Task item
Within the entries below, count the lines that hold the string "hfwd" and give only that number.
= = = = =
-- pv_equiv track=rewrite | github.com/anhkind/aventofcode2025 | Day9/p2.py | find_lines
-- ===== SOURCE A (Python) =====
-- def find_lines(P):
--     X, Y = {}, {}
--     for i, [x, y] in enumerate(P):
--         if x in X:
--             lo, hi = X[x]
--             X[x] = [min(y, lo), max(y, hi)]
--         else: X[x] = [y, y]
--
--         if y in Y:
--             lo, hi = Y[y]
--             Y[y] = [min(x, lo), max(x, hi)]
--         else: Y[y] = [x, x]
--     return (X, Y)
-- ===== SOURCE B (Python) =====
-- def find_lines(P):
--     # Two-phase: collect all ys per x and xs per y, then reduce each group to [min, max].
--     gx, gy = {}, {}
--     for x, y in P:
--         gx.setdefault(x, []).append(y)
--         gy.setdefault(y, []).append(x)
--     X = {x: [min(ys), max(ys)] for x, ys in gx.items()}
--     Y = {y: [min(xs), max(xs)] for y, xs in gy.items()}
--     return (X, Y)
-- ===== Notes on version B (the rewrite author's own statement) =====
-- stated objective: alternative
-- what changed: A maintains running [min,max] per key inside the loop; B first groups all y-values per x (and x-values per y) with setdefault/append, then reduces each group to [min(ys), max(ys)] in a second comprehension phase.
import Mathlib
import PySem

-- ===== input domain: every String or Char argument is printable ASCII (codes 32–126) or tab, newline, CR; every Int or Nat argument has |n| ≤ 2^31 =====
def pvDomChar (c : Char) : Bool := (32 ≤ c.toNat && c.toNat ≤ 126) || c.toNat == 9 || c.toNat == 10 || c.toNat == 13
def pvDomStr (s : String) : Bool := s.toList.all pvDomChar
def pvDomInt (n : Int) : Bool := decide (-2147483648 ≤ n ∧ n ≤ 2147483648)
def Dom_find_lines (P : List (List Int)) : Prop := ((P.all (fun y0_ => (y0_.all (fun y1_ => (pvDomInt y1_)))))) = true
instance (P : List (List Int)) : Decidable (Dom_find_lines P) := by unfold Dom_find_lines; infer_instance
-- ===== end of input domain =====

-- B replaces A's incremental per-point min/max maintenance by a two-phase collect-then-reduce
-- (group every y per x and every x per y, then reduce each group to [min, max]); same cost class, alternative decomposition.

-- ===== PORT A =====
-- one dict update of A's loop body: if k in d: lo, hi = d[k]; d[k] = [min(v, lo), max(v, hi)] else: d[k] = [v, v]
def updA (d : PySem.Dict Int (List Int)) (k v : Int) : PySem.Dict Int (List Int) :=
  match d.get? k with
  | some (lo :: hi :: _) => d.insert k [min v lo, max v hi]
  | _ => d.insert k [v, v]

-- loop body of A (the `_` arm is unreachable under Pre_: rows have length 2; Python raises otherwise)
def stepA (S : PySem.Dict Int (List Int) × PySem.Dict Int (List Int)) (row : List Int) :
    PySem.Dict Int (List Int) × PySem.Dict Int (List Int) :=
  match row with
  | [x, y] => (updA S.1 x y, updA S.2 y x)
  | _ => S

def find_lines (P : List (List Int)) : (List (Int × List Int)) × (List (Int × List Int)) :=
  let S := P.foldl stepA (PySem.Dict.empty, PySem.Dict.empty)
  (S.1.items, S.2.items)

-- ===== PORT B =====
-- g.setdefault(k, []).append(v)
def updB (g : PySem.Dict Int (List Int)) (k v : Int) : PySem.Dict Int (List Int) :=
  g.modify k [] (fun ys => ys ++ [v])

-- min(ys) / max(ys) of a Python list (ys nonempty in every use)
def pvMin (ys : List Int) : Int := (PySem.List.min? ys id).getD 0
def pvMax (ys : List Int) : Int := (PySem.List.max? ys id).getD 0

def redP (p : Int × List Int) : Int × List Int := (p.1, [pvMin p.2, pvMax p.2])

-- {k: [min(vs), max(vs)] for k, vs in g.items()}
def reduceG (g : PySem.Dict Int (List Int)) : List (Int × List Int) := g.items.map redP

-- loop body of B's collect phase (non-2 rows unreachable under Pre_)
def stepB (S : PySem.Dict Int (List Int) × PySem.Dict Int (List Int)) (row : List Int) :
    PySem.Dict Int (List Int) × PySem.Dict Int (List Int) :=
  match row with
  | [] => S
  | [_] => S
  | [x, y] => (updB S.1 x y, updB S.2 y x)
  | _ :: _ :: _ :: _ => S

def find_lines_alt (P : List (List Int)) : (List (Int × List Int)) × (List (Int × List Int)) :=
  let G := P.foldl stepB (PySem.Dict.empty, PySem.Dict.empty)
  (reduceG G.1, reduceG G.2)

-- ===== PRECONDITION & SPEC =====
-- Pre_ excludes rows whose length is not exactly 2: there Python's `for i, [x, y] in enumerate(P)` raises ValueError (both in A and in B's `for x, y in P`).
def Pre_find_lines (P : List (List Int)) : Prop := ∀ r ∈ P, r.length = 2
instance (P : List (List Int)) : Decidable (Pre_find_lines P) := by unfold Pre_find_lines; infer_instance

def pvWitness_find_lines : List (List Int) := [[1, 2], [1, 5], [3, 2], [0, 5]]

def Spec_find_lines (P : List (List Int)) (out : (List (Int × List Int)) × (List (Int × List Int))) : Prop := out = find_lines_alt P
instance (P : List (List Int)) (out : (List (Int × List Int)) × (List (Int × List Int))) : Decidable (Spec_find_lines P out) := by unfold Spec_find_lines; infer_instance

-- ===== CLAIM (what is proved, stated in full; the proofs are below) =====
def Claim_equal_find_lines : Prop := ∀ (P : List (List Int)), Dom_find_lines P → Pre_find_lines P → Spec_find_lines P (find_lines P)

-- ===== LEMMAS AND PROOFS =====

-- invariant: A's running dict is B's group dict with every group reduced to [min, max];
-- groups are nonempty and keys unique.
def InvD (d g : PySem.Dict Int (List Int)) : Prop :=
  d = PySem.Dict.mk (g.items.map redP) ∧ (∀ p ∈ g.items, p.2 ≠ []) ∧ g.keys.Nodup

theorem min?_cons_foldl (t : List Int) : ∀ h : Int, PySem.List.min? (h :: t) id = some (t.foldl min h) := by
  induction t with
  | nil => intro h; rfl
  | cons x t ih =>
    intro h
    have step : PySem.List.min? (h :: x :: t) id = PySem.List.min? (min h x :: t) id := by
      simp only [PySem.List.min?, List.foldl_cons]
      congr 1
      simp only [id, min_def]
      split_ifs <;> (first | rfl | (simp only [Option.some.injEq]; omega))
    rw [step, ih (min h x), List.foldl_cons]

theorem max?_cons_foldl (t : List Int) : ∀ h : Int, PySem.List.max? (h :: t) id = some (t.foldl max h) := by
  induction t with
  | nil => intro h; rfl
  | cons x t ih =>
    intro h
    have step : PySem.List.max? (h :: x :: t) id = PySem.List.max? (max h x :: t) id := by
      simp only [PySem.List.max?, List.foldl_cons]
      congr 1
      simp only [id, max_def]
      split_ifs <;> (first | rfl | (simp only [Option.some.injEq]; omega))
    rw [step, ih (max h x), List.foldl_cons]

theorem pvMin_cons (h : Int) (t : List Int) : pvMin (h :: t) = t.foldl min h := by
  simp [pvMin, min?_cons_foldl]

theorem pvMax_cons (h : Int) (t : List Int) : pvMax (h :: t) = t.foldl max h := by
  simp [pvMax, max?_cons_foldl]

theorem pvMin_append (l : List Int) (v : Int) (h : l ≠ []) :
    pvMin (l ++ [v]) = min v (pvMin l) := by
  cases l with
  | nil => exact absurd rfl h
  | cons a t =>
    rw [List.cons_append, pvMin_cons, pvMin_cons, List.foldl_append]
    simp [min_comm]

theorem pvMax_append (l : List Int) (v : Int) (h : l ≠ []) :
    pvMax (l ++ [v]) = max v (pvMax l) := by
  cases l with
  | nil => exact absurd rfl h
  | cons a t =>
    rw [List.cons_append, pvMax_cons, pvMax_cons, List.foldl_append]
    simp [max_comm]

theorem get?_mk_map_redP (l : List (Int × List Int)) (k : Int) :
    (PySem.Dict.mk (l.map redP)).get? k =
      ((PySem.Dict.mk l).get? k).map (fun ys => [pvMin ys, pvMax ys]) := by
  induction l with
  | nil => rfl
  | cons p l ih =>
    obtain ⟨a, ys⟩ := p
    simp only [List.map_cons, PySem.Dict.get?_mk_cons, redP]
    cases h : (a == k) <;> simp [ih]

theorem step_inv (d g : PySem.Dict Int (List Int)) (k v : Int) (h : InvD d g) :
    InvD (updA d k v) (updB g k v) := by
  obtain ⟨hd, hne, hnd⟩ := h
  have hmodify : updB g k v = g.insert k (g.getD k [] ++ [v]) := rfl
  have hdget : d.get? k = (g.get? k).map (fun ys => [pvMin ys, pvMax ys]) := by
    rw [hd, get?_mk_map_redP]
  cases hgk : g.get? k with
  | none =>
    have hdk : d.get? k = none := by rw [hdget, hgk]; rfl
    have hcontg : g.contains k = false := by rw [PySem.Dict.contains_eq_isSome_get?, hgk]; rfl
    have hcontd : d.contains k = false := by rw [PySem.Dict.contains_eq_isSome_get?, hdk]; rfl
    have hgetD : g.getD k [] = [] := PySem.Dict.getD_of_get?_eq_none g [] hgk
    have hA : updA d k v = d.insert k [v, v] := by unfold updA; rw [hdk]
    refine ⟨?_, ?_, ?_⟩
    · apply PySem.Dict.ext
      rw [hA, hmodify, hgetD]
      rw [PySem.Dict.items_insert_of_not_contains d _ hcontd, PySem.Dict.items_insert_of_not_contains g _ hcontg]
      rw [List.map_append, hd]
      rfl
    · intro p hp
      rw [hmodify, hgetD] at hp
      rcases (PySem.Dict.mem_items_insert _ _ _ _).mp hp with h1 | h2
      · subst h1; simp
      · exact hne _ h2.1
    · rw [hmodify]; exact PySem.Dict.nodup_keys_insert g _ _ hnd
  | some ys =>
    have hys : ys ≠ [] := hne (k, ys) (PySem.Dict.mem_items_of_get?_eq_some g hgk)
    have hdk : d.get? k = some [pvMin ys, pvMax ys] := by rw [hdget, hgk]; rfl
    have hcontg : g.contains k = true := by rw [PySem.Dict.contains_eq_isSome_get?, hgk]; rfl
    have hcontd : d.contains k = true := by rw [PySem.Dict.contains_eq_isSome_get?, hdk]; rfl
    have hgetD : g.getD k [] = ys := PySem.Dict.getD_of_get?_eq_some g [] hgk
    have hA : updA d k v = d.insert k [min v (pvMin ys), max v (pvMax ys)] := by unfold updA; rw [hdk]
    refine ⟨?_, ?_, ?_⟩
    · apply PySem.Dict.ext
      rw [hA, hmodify, hgetD]
      rw [PySem.Dict.items_insert_of_contains d _ hcontd, PySem.Dict.items_insert_of_contains g _ hcontg]
      rw [hd]
      simp only [List.map_map]
      apply List.map_congr_left
      intro p hp
      obtain ⟨a, zs⟩ := p
      by_cases hak : a = k
      · subst hak
        simp [redP, pvMin_append _ _ hys, pvMax_append _ _ hys]
      · simp [redP, hak]
    · intro p hp
      rw [hmodify, hgetD] at hp
      rcases (PySem.Dict.mem_items_insert _ _ _ _).mp hp with h1 | h2
      · subst h1; simp
      · exact hne _ h2.1
    · rw [hmodify]; exact PySem.Dict.nodup_keys_insert g _ _ hnd

theorem fold_inv (P : List (List Int)) : ∀ (X Y gx gy : PySem.Dict Int (List Int)),
    InvD X gx → InvD Y gy →
    InvD (P.foldl stepA (X, Y)).1 (P.foldl stepB (gx, gy)).1 ∧
    InvD (P.foldl stepA (X, Y)).2 (P.foldl stepB (gx, gy)).2 := by
  induction P with
  | nil => intro X Y gx gy hx hy; exact ⟨hx, hy⟩
  | cons row P ih =>
    intro X Y gx gy hx hy
    rcases row with _ | ⟨x, _ | ⟨y, _ | ⟨z, rest⟩⟩⟩
    · exact ih X Y gx gy hx hy
    · exact ih X Y gx gy hx hy
    · exact ih (updA X x y) (updA Y y x) (updB gx x y) (updB gy y x)
        (step_inv X gx x y hx) (step_inv Y gy y x hy)
    · exact ih X Y gx gy hx hy

theorem invD_empty : InvD PySem.Dict.empty PySem.Dict.empty :=
  ⟨rfl, by intro p hp; simp [PySem.Dict.empty] at hp, by simp [PySem.Dict.keys, PySem.Dict.empty]⟩

-- ===== VERDICT (by name: the statement is the Claim_ definition above) =====
theorem find_lines_spec : Claim_equal_find_lines := by
  intro P _ _
  unfold Spec_find_lines find_lines find_lines_alt
  obtain ⟨⟨hd1, -, -⟩, ⟨hd2, -, -⟩⟩ :=
    fold_inv P PySem.Dict.empty PySem.Dict.empty PySem.Dict.empty PySem.Dict.empty invD_empty invD_empty
  dsimp only
  rw [hd1, hd2]
  rfl
-- pv_equiv track=rewrite | github.com/embohpokoke/sijibintaro | dashboard_api.py | get_sla_days
-- ===== SOURCE A (Python) =====
-- def get_sla_days(service_name: str) -> int:
--     """Return SLA benchmark in days based on service type keyword."""
--     if not service_name:
--         return 3
--     s = service_name.lower()
--     if any(k in s for k in ['express', '24jam', '24 jam', 'kilat']):
--         return 1
--     if any(k in s for k in ['karpet', 'gordyn', 'gordin', 'kasur', 'sofa']):
--         return 8
--     if any(k in s for k in ['tas', 'bag']):
--         return 7
--     if any(k in s for k in ['sepatu', 'shoes', 'shoe']):
--         return 5
--     if any(k in s for k in ['reguler', 'setrika', 'laundry']):
--         return 3
--     return 3
-- ===== SOURCE B (Python) =====
-- # Single left-to-right scan of the lowered string: at each position test which
-- # keywords start there (startswith) and keep the smallest tier priority seen;
-- # map the winning priority to its SLA days at the end.  The tier with
-- # 'reguler'/'setrika'/'laundry' maps to the default 3 and needs no entry.
-- _KW = [
--     ('express', 0), ('24jam', 0), ('24 jam', 0), ('kilat', 0),
--     ('karpet', 1), ('gordyn', 1), ('gordin', 1), ('kasur', 1), ('sofa', 1),
--     ('tas', 2), ('bag', 2),
--     ('sepatu', 3), ('shoes', 3), ('shoe', 3),
-- ]
-- _DAYS = {0: 1, 1: 8, 2: 7, 3: 5}
--
--
-- def get_sla_days(service_name: str) -> int:
--     """Return SLA benchmark in days based on service type keyword."""
--     if not service_name:
--         return 3
--     s = service_name.lower()
--     best = None
--     for i in range(len(s)):
--         for kw, prio in _KW:
--             if (best is None or prio < best) and s.startswith(kw, i):
--                 best = prio
--     return _DAYS.get(best, 3)
-- ===== Notes on version B (the rewrite author's own statement) =====
-- stated objective: alternative
-- what changed: Instead of A's chain of per-tier whole-string substring searches, B makes a single left-to-right scan over the positions of the lowered string, testing with startswith which keywords begin at each position and keeping the minimum tier priority seen, then maps the winning priority to days via a dict at the end (the tier whose days equal the default needs no entries); same asymptotic cost, larger constant in CPython.
import Mathlib
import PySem

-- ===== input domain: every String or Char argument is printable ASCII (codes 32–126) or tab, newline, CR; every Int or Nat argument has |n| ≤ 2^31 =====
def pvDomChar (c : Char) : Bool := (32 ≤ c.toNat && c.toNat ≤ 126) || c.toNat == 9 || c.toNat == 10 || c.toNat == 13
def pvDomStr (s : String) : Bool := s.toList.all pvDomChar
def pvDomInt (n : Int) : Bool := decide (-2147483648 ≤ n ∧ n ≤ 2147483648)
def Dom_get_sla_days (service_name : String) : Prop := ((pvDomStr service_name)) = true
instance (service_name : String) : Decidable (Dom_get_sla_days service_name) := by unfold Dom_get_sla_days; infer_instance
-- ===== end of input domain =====

-- B replaces A's chain of per-tier substring searches by ONE left-to-right scan of the
-- lowered string that keeps the minimal tier priority of any keyword starting at each
-- position, mapped to days at the end (alternative algorithm; same asymptotic cost).
-- ===== PORT A =====
def get_sla_days (service_name : String) : Int :=
  if service_name.toList = [] then 3
  else
    let s := PySem.Str.lower service_name
    if (["express", "24jam", "24 jam", "kilat"].any (fun k => PySem.Str.isIn k s)) then 1
    else if (["karpet", "gordyn", "gordin", "kasur", "sofa"].any (fun k => PySem.Str.isIn k s)) then 8
    else if (["tas", "bag"].any (fun k => PySem.Str.isIn k s)) then 7
    else if (["sepatu", "shoes", "shoe"].any (fun k => PySem.Str.isIn k s)) then 5
    else if (["reguler", "setrika", "laundry"].any (fun k => PySem.Str.isIn k s)) then 3
    else 3

-- ===== PORT B =====
-- _KW : (keyword, tier priority) pairs; keywords kept as code-point lists
def kwTable : List (List Char × Int) :=
  [ ("express".toList, 0), ("24jam".toList, 0), ("24 jam".toList, 0), ("kilat".toList, 0)
  , ("karpet".toList, 1), ("gordyn".toList, 1), ("gordin".toList, 1), ("kasur".toList, 1), ("sofa".toList, 1)
  , ("tas".toList, 2), ("bag".toList, 2)
  , ("sepatu".toList, 3), ("shoes".toList, 3), ("shoe".toList, 3) ]

-- _DAYS = {0: 1, 1: 8, 2: 7, 3: 5}
def daysDict : PySem.Dict Int Int := PySem.Dict.ofList [(0, 1), (1, 8), (2, 7), (3, 5)]

-- body of the inner 'for kw, prio in _KW' loop at position i
-- (s.startswith(kw, i) with 0 ≤ i < len is exactly kw.toList.isPrefixOf (drop i))
def bestStep (t : List Char) (b : Option Int) (i : Nat) : Option Int :=
  kwTable.foldl
    (fun b e =>
      if (b.elim true (fun q => decide (e.2 < q))) && e.1.isPrefixOf (t.drop i) then some e.2
      else b) b

def get_sla_days_alt (service_name : String) : Int :=
  if service_name.toList = [] then 3
  else
    let t := (PySem.Str.lower service_name).toList
    -- for i in range(len(s)): ...   (range(n) with n = len ≥ 0 is List.range n)
    match (List.range t.length).foldl (bestStep t) none with
    | none => 3                                  -- _DAYS.get(None, 3): None is never a key
    | some p => PySem.Dict.getD daysDict p 3     -- _DAYS.get(best, 3)

-- ===== PRECONDITION & SPEC =====
def Spec_get_sla_days (service_name : String) (out : Int) : Prop := out = get_sla_days_alt service_name
instance (service_name : String) (out : Int) : Decidable (Spec_get_sla_days service_name out) := by unfold Spec_get_sla_days; infer_instance

-- ===== CLAIM =====
def Claim_equal_get_sla_days : Prop := ∀ (service_name : String), Dom_get_sla_days service_name → Spec_get_sla_days service_name (get_sla_days service_name)

-- ===== LEMMAS AND PROOFS =====

-- priorities of the keywords that start at position i
def matchPrios (t : List Char) (i : Nat) : List Int :=
  kwTable.filterMap (fun e => if e.1.isPrefixOf (t.drop i) then some e.2 else none)

-- keep-the-smaller accumulator step
def gmin (b : Option Int) (p : Int) : Option Int :=
  if b.elim true (fun q => decide (p < q)) then some p else b

def flatP (t : List Char) : List Int := (List.range t.length).flatMap (matchPrios t)

theorem bestStep_eq_filter (t : List Char) (i : Nat) :
    ∀ (l : List (List Char × Int)) (b : Option Int),
      l.foldl (fun b e =>
          if (b.elim true (fun q => decide (e.2 < q))) && e.1.isPrefixOf (t.drop i) then some e.2
          else b) b
        = (l.filterMap (fun e => if e.1.isPrefixOf (t.drop i) then some e.2 else none)).foldl gmin b := by
  intro l
  induction l with
  | nil => intro b; rfl
  | cons e l ih =>
    intro b
    by_cases h : e.1.isPrefixOf (t.drop i) = true
    · have hstep : ∀ (bb : Option Int),
          (if ((bb.elim true fun q => decide (e.2 < q)) && e.1.isPrefixOf (t.drop i)) = true
           then some e.2 else bb) = gmin bb e.2 := by
        intro bb; simp [h, gmin]
      simp only [List.foldl_cons, List.filterMap_cons, if_pos h, hstep, ih]
    · have hstep : ∀ (bb : Option Int),
          (if ((bb.elim true fun q => decide (e.2 < q)) && e.1.isPrefixOf (t.drop i)) = true
           then some e.2 else bb) = bb := by
        intro bb; simp [h]
      simp only [List.foldl_cons, List.filterMap_cons, if_neg h, hstep, ih]

theorem foldl_flatMap_gmin (h : Nat → List Int) :
    ∀ (l : List Nat) (b : Option Int),
      l.foldl (fun b i => (h i).foldl gmin b) b = (l.flatMap h).foldl gmin b := by
  intro l
  induction l with
  | nil => intro b; rfl
  | cons i l ih => intro b; simp [List.flatMap_cons, List.foldl_append, ih]

theorem foldl_gmin_some (l : List Int) : ∀ q, l.foldl gmin (some q) = some (l.foldl min q) := by
  induction l with
  | nil => intro q; rfl
  | cons p l ih =>
    intro q
    have : gmin (some q) p = some (min q p) := by
      simp only [gmin, Option.elim, decide_eq_true_eq]
      split
      · rename_i h; rw [min_eq_right (le_of_lt h)]
      · rename_i h; rw [min_eq_left (by omega)]
    simp [List.foldl_cons, this, ih]

theorem foldl_gmin_none (l : List Int) : l.foldl gmin none = l.min? := by
  cases l with
  | nil => rfl
  | cons p l => simp [List.foldl_cons, gmin, foldl_gmin_some, List.min?]

theorem b_fold_eq_min? (t : List Char) :
    (List.range t.length).foldl (bestStep t) none = (flatP t).min? := by
  have h1 : bestStep t = fun b i => (matchPrios t i).foldl gmin b := by
    funext b i; exact bestStep_eq_filter t i kwTable b
  rw [h1, foldl_flatMap_gmin (matchPrios t), foldl_gmin_none]; rfl

theorem kw_nonempty : ∀ e ∈ kwTable, e.1 ≠ ([] : List Char) := by decide

theorem mem_flatP_iff (t : List Char) (p : Int) :
    p ∈ flatP t ↔ ∃ e ∈ kwTable, e.2 = p ∧ PySem.Chars.isIn e.1 t = true := by
  constructor
  · intro hp
    simp only [flatP, List.mem_flatMap, List.mem_range, matchPrios, List.mem_filterMap] at hp
    obtain ⟨j, _, e, he, hif⟩ := hp
    by_cases h : e.1.isPrefixOf (t.drop j) = true
    · refine ⟨e, he, by simpa [h] using hif, ?_⟩
      exact (PySem.Chars.exists_prefix_drop_iff_isIn e.1 t).mp
        ⟨j, List.isPrefixOf_iff_prefix.mp h⟩
    · simp [h] at hif
  · rintro ⟨e, he, hep, hin⟩
    obtain ⟨j, hj⟩ := (PySem.Chars.exists_prefix_drop_iff_isIn e.1 t).mpr hin
    have hjlt : j < t.length := by
      by_contra hge
      have : t.drop j = [] := List.drop_eq_nil_of_le (by omega)
      rw [this, List.prefix_nil] at hj
      exact kw_nonempty e he hj
    simp only [flatP, List.mem_flatMap, List.mem_range, matchPrios, List.mem_filterMap]
    exact ⟨j, hjlt, e, he, by simp [List.isPrefixOf_iff_prefix.mpr hj, hep]⟩

theorem flatP_vals (t : List Char) : ∀ p ∈ flatP t, p = 0 ∨ p = 1 ∨ p = 2 ∨ p = 3 := by
  intro p hp
  obtain ⟨e, he, hep, -⟩ := (mem_flatP_iff t p).mp hp
  have : ∀ e ∈ kwTable, e.2 = 0 ∨ e.2 = 1 ∨ e.2 = 2 ∨ e.2 = 3 := by decide
  rcases this e he with h | h | h | h <;> omega

theorem mem_flatP_tier (t : List Char) (p : Int) (ks : List String)
    (hfwd : ∀ k ∈ ks, (k.toList, p) ∈ kwTable)
    (hbwd : ∀ e ∈ kwTable, e.2 = p → e.1 ∈ ks.map String.toList) :
    p ∈ flatP t ↔ (ks.any (fun k => PySem.Chars.isIn k.toList t)) = true := by
  rw [mem_flatP_iff, List.any_eq_true]
  constructor
  · rintro ⟨e, he, hep, hin⟩
    obtain ⟨k, hk, hke⟩ := List.mem_map.mp (hbwd e he hep)
    exact ⟨k, hk, by rwa [hke]⟩
  · rintro ⟨k, hk, hin⟩
    exact ⟨(k.toList, p), hfwd k hk, rfl, hin⟩

-- ===== VERDICT =====
theorem get_sla_days_spec : Claim_equal_get_sla_days := by
  intro s _
  unfold Spec_get_sla_days get_sla_days get_sla_days_alt
  by_cases hs : s.toList = []
  · simp [hs]
  · simp only [hs, if_false]
    set t := (PySem.Str.lower s).toList with ht
    rw [b_fold_eq_min?]
    have hisIn : ∀ k : String, PySem.Str.isIn k (PySem.Str.lower s)
        = PySem.Chars.isIn k.toList t := by
      intro k; rw [ht]; simp [PySem.Str.isIn_eq]
    have e0 := mem_flatP_tier t 0 ["express", "24jam", "24 jam", "kilat"] (by decide) (by decide)
    have e1 := mem_flatP_tier t 1 ["karpet", "gordyn", "gordin", "kasur", "sofa"] (by decide) (by decide)
    have e2 := mem_flatP_tier t 2 ["tas", "bag"] (by decide) (by decide)
    have e3 := mem_flatP_tier t 3 ["sepatu", "shoes", "shoe"] (by decide) (by decide)
    simp only [hisIn]
    by_cases h0 : (["express", "24jam", "24 jam", "kilat"].any (fun k => PySem.Chars.isIn k.toList t)) = true
    · have hmin : (flatP t).min? = some 0 := by
        rw [List.min?_eq_some_iff]
        refine ⟨e0.mpr h0, fun b hb => ?_⟩
        rcases flatP_vals t b hb with h | h | h | h <;> omega
      simp only [h0, hmin, if_true]
      decide
    · by_cases h1 : (["karpet", "gordyn", "gordin", "kasur", "sofa"].any (fun k => PySem.Chars.isIn k.toList t)) = true
      · have hmin : (flatP t).min? = some 1 := by
          rw [List.min?_eq_some_iff]
          refine ⟨e1.mpr h1, fun b hb => ?_⟩
          have hb0 : b ≠ 0 := fun hb0 => h0 (e0.mp (hb0 ▸ hb))
          rcases flatP_vals t b hb with h | h | h | h <;> omega
        simp only [h0, h1, hmin, Bool.false_eq_true, if_false, if_true]
        decide
      · by_cases h2 : (["tas", "bag"].any (fun k => PySem.Chars.isIn k.toList t)) = true
        · have hmin : (flatP t).min? = some 2 := by
            rw [List.min?_eq_some_iff]
            refine ⟨e2.mpr h2, fun b hb => ?_⟩
            have hb0 : b ≠ 0 := fun hb0 => h0 (e0.mp (hb0 ▸ hb))
            have hb1 : b ≠ 1 := fun hb1 => h1 (e1.mp (hb1 ▸ hb))
            rcases flatP_vals t b hb with h | h | h | h <;> omega
          simp only [h0, h1, h2, hmin, Bool.false_eq_true, if_false, if_true]
          decide
        · by_cases h3 : (["sepatu", "shoes", "shoe"].any (fun k => PySem.Chars.isIn k.toList t)) = true
          · have hmin : (flatP t).min? = some 3 := by
              rw [List.min?_eq_some_iff]
              refine ⟨e3.mpr h3, fun b hb => ?_⟩
              have hb0 : b ≠ 0 := fun hb0 => h0 (e0.mp (hb0 ▸ hb))
              have hb1 : b ≠ 1 := fun hb1 => h1 (e1.mp (hb1 ▸ hb))
              have hb2 : b ≠ 2 := fun hb2 => h2 (e2.mp (hb2 ▸ hb))
              rcases flatP_vals t b hb with h | h | h | h <;> omega
            simp only [h0, h1, h2, h3, hmin, Bool.false_eq_true, if_false, if_true]
            decide
          · have hnil : flatP t = [] := by
              rw [List.eq_nil_iff_forall_not_mem]
              intro b hb
              rcases flatP_vals t b hb with h | h | h | h
              · exact h0 (e0.mp (h ▸ hb))
              · exact h1 (e1.mp (h ▸ hb))
              · exact h2 (e2.mp (h ▸ hb))
              · exact h3 (e3.mp (h ▸ hb))
            simp only [h0, h1, h2, h3, hnil, Bool.false_eq_true, if_false, List.min?_nil]
            split <;> rfl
= = = = =
Written solution
2